Dataset entries
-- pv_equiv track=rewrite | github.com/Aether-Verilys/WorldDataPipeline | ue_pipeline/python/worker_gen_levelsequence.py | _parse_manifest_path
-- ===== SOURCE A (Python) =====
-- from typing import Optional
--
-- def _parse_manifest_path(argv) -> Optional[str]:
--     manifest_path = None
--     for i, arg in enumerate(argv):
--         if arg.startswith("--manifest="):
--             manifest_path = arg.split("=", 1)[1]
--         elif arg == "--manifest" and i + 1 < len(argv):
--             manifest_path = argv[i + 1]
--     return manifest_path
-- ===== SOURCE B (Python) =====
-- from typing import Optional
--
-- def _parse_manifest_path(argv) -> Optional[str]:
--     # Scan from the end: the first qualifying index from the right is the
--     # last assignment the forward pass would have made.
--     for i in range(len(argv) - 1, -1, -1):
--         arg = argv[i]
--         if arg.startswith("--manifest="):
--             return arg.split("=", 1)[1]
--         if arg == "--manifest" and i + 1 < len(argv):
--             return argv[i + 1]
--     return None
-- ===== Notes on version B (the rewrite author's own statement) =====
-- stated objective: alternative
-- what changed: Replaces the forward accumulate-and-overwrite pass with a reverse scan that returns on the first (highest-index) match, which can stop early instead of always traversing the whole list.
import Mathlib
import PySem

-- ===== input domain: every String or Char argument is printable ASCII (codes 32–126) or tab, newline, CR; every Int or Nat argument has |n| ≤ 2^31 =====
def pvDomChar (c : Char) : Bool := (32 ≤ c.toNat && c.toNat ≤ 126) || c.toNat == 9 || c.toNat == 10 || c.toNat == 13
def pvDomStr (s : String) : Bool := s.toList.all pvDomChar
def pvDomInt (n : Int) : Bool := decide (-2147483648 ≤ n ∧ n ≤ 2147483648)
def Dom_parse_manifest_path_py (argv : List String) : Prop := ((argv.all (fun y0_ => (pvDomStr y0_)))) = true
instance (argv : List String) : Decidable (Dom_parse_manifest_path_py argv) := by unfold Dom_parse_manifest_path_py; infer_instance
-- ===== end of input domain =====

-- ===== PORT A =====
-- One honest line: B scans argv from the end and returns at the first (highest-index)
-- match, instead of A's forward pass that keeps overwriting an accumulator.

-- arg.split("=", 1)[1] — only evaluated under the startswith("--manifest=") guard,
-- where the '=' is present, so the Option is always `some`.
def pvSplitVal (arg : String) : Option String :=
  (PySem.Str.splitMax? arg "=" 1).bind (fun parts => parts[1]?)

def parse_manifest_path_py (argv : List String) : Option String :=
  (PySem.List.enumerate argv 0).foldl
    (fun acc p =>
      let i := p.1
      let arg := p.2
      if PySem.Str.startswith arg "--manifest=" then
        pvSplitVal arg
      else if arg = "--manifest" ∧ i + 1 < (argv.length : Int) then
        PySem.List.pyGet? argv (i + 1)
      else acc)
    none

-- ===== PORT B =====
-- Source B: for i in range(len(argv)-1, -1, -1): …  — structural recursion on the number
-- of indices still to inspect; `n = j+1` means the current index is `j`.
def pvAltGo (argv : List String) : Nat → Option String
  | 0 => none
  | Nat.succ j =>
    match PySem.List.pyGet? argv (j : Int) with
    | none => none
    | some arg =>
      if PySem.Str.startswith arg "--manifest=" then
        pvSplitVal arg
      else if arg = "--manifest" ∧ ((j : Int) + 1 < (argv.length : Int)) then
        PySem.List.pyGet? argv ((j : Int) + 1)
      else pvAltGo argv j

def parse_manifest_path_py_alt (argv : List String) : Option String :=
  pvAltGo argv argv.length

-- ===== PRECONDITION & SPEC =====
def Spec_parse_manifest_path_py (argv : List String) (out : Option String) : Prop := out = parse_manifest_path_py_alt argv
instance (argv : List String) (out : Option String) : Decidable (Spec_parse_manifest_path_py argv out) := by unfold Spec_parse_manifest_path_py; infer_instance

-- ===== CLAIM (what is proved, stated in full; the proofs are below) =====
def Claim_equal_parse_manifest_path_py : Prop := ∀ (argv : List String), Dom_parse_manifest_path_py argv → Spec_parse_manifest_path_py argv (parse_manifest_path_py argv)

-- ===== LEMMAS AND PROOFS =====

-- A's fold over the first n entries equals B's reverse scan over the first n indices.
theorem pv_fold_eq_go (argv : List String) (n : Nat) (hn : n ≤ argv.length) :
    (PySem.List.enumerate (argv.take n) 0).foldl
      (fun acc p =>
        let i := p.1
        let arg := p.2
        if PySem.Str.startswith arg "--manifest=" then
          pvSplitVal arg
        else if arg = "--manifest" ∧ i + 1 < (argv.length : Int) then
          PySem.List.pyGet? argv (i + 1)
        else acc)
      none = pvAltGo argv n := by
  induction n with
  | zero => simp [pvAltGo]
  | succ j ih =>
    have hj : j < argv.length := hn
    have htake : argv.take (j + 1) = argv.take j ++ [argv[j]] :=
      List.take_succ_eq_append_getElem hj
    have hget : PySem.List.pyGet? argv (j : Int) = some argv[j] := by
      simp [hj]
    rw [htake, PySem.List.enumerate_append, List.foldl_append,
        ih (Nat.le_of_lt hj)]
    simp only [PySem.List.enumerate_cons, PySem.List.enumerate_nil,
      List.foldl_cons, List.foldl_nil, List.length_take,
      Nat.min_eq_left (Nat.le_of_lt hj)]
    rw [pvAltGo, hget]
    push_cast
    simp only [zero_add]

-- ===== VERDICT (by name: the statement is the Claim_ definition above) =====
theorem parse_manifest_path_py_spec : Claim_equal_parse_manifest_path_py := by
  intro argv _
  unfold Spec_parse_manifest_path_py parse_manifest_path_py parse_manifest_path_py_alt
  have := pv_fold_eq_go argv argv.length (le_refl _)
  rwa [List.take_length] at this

TASK STATEMENT
From the first line to the last, restate the data above exactly.

WRITTEN SOLUTION
-- pv_equiv track=rewrite | github.com/Aether-Verilys/WorldDataPipeline | ue_pipeline/python/worker_gen_levelsequence.py | _parse_manifest_path
-- ===== SOURCE A (Python) =====
-- from typing import Optional
--
-- def _parse_manifest_path(argv) -> Optional[str]:
--     manifest_path = None
--     for i, arg in enumerate(argv):
--         if arg.startswith("--manifest="):
--             manifest_path = arg.split("=", 1)[1]
--         elif arg == "--manifest" and i + 1 < len(argv):
--             manifest_path = argv[i + 1]
--     return manifest_path
-- ===== SOURCE B (Python) =====
-- from typing import Optional
--
-- def _parse_manifest_path(argv) -> Optional[str]:
--     # Scan from the end: the first qualifying index from the right is the
--     # last assignment the forward pass would have made.
--     for i in range(len(argv) - 1, -1, -1):
--         arg = argv[i]
--         if arg.startswith("--manifest="):
--             return arg.split("=", 1)[1]
--         if arg == "--manifest" and i + 1 < len(argv):
--             return argv[i + 1]
--     return None
-- ===== Notes on version B (the rewrite author's own statement) =====
-- stated objective: alternative
-- what changed: Replaces the forward accumulate-and-overwrite pass with a reverse scan that returns on the first (highest-index) match, which can stop early instead of always traversing the whole list.
import Mathlib
import PySem

-- ===== input domain: every String or Char argument is printable ASCII (codes 32–126) or tab, newline, CR; every Int or Nat argument has |n| ≤ 2^31 =====
def pvDomChar (c : Char) : Bool := (32 ≤ c.toNat && c.toNat ≤ 126) || c.toNat == 9 || c.toNat == 10 || c.toNat == 13
def pvDomStr (s : String) : Bool := s.toList.all pvDomChar
def pvDomInt (n : Int) : Bool := decide (-2147483648 ≤ n ∧ n ≤ 2147483648)
def Dom_parse_manifest_path_py (argv : List String) : Prop := ((argv.all (fun y0_ => (pvDomStr y0_)))) = true
instance (argv : List String) : Decidable (Dom_parse_manifest_path_py argv) := by unfold Dom_parse_manifest_path_py; infer_instance
-- ===== end of input domain =====

-- ===== PORT A =====
-- One honest line: B scans argv from the end and returns at the first (highest-index)
-- match, instead of A's forward pass that keeps overwriting an accumulator.

-- arg.split("=", 1)[1] — only evaluated under the startswith("--manifest=") guard,
-- where the '=' is present, so the Option is always `some`.
def pvSplitVal (arg : String) : Option String :=
  (PySem.Str.splitMax? arg "=" 1).bind (fun parts => parts[1]?)

def parse_manifest_path_py (argv : List String) : Option String :=
  (PySem.List.enumerate argv 0).foldl
    (fun acc p =>
      let i := p.1
      let arg := p.2
      if PySem.Str.startswith arg "--manifest=" then
        pvSplitVal arg
      else if arg = "--manifest" ∧ i + 1 < (argv.length : Int) then
        PySem.List.pyGet? argv (i + 1)
      else acc)
    none

-- ===== PORT B =====
-- Source B: for i in range(len(argv)-1, -1, -1): …  — structural recursion on the number
-- of indices still to inspect; `n = j+1` means the current index is `j`.
def pvAltGo (argv : List String) : Nat → Option String
  | 0 => none
  | Nat.succ j =>
    match PySem.List.pyGet? argv (j : Int) with
    | none => none
    | some arg =>
      if PySem.Str.startswith arg "--manifest=" then
        pvSplitVal arg
      else if arg = "--manifest" ∧ ((j : Int) + 1 < (argv.length : Int)) then
        PySem.List.pyGet? argv ((j : Int) + 1)
      else pvAltGo argv j

def parse_manifest_path_py_alt (argv : List String) : Option String :=
  pvAltGo argv argv.length

-- ===== PRECONDITION & SPEC =====
def Spec_parse_manifest_path_py (argv : List String) (out : Option String) : Prop := out = parse_manifest_path_py_alt argv
instance (argv : List String) (out : Option String) : Decidable (Spec_parse_manifest_path_py argv out) := by unfold Spec_parse_manifest_path_py; infer_instance

-- ===== CLAIM (what is proved, stated in full; the proofs are below) =====
def Claim_equal_parse_manifest_path_py : Prop := ∀ (argv : List String), Dom_parse_manifest_path_py argv → Spec_parse_manifest_path_py argv (parse_manifest_path_py argv)

-- ===== LEMMAS AND PROOFS =====

-- A's fold over the first n entries equals B's reverse scan over the first n indices.
theorem pv_fold_eq_go (argv : List String) (n : Nat) (hn : n ≤ argv.length) :
    (PySem.List.enumerate (argv.take n) 0).foldl
      (fun acc p =>
        let i := p.1
        let arg := p.2
        if PySem.Str.startswith arg "--manifest=" then
          pvSplitVal arg
        else if arg = "--manifest" ∧ i + 1 < (argv.length : Int) then
          PySem.List.pyGet? argv (i + 1)
        else acc)
      none = pvAltGo argv n := by
  induction n with
  | zero => simp [pvAltGo]
  | succ j ih =>
    have hj : j < argv.length := hn
    have htake : argv.take (j + 1) = argv.take j ++ [argv[j]] :=
      List.take_succ_eq_append_getElem hj
    have hget : PySem.List.pyGet? argv (j : Int) = some argv[j] := by
      simp [hj]
    rw [htake, PySem.List.enumerate_append, List.foldl_append,
        ih (Nat.le_of_lt hj)]
    simp only [PySem.List.enumerate_cons, PySem.List.enumerate_nil,
      List.foldl_cons, List.foldl_nil, List.length_take,
      Nat.min_eq_left (Nat.le_of_lt hj)]
    rw [pvAltGo, hget]
    push_cast
    simp only [zero_add]

-- ===== VERDICT (by name: the statement is the Claim_ definition above) =====
theorem parse_manifest_path_py_spec : Claim_equal_parse_manifest_path_py := by
  intro argv _
  unfold Spec_parse_manifest_path_py parse_manifest_path_py parse_manifest_path_py_alt
  have := pv_fold_eq_go argv argv.length (le_refl _)
  rwa [List.take_length] at this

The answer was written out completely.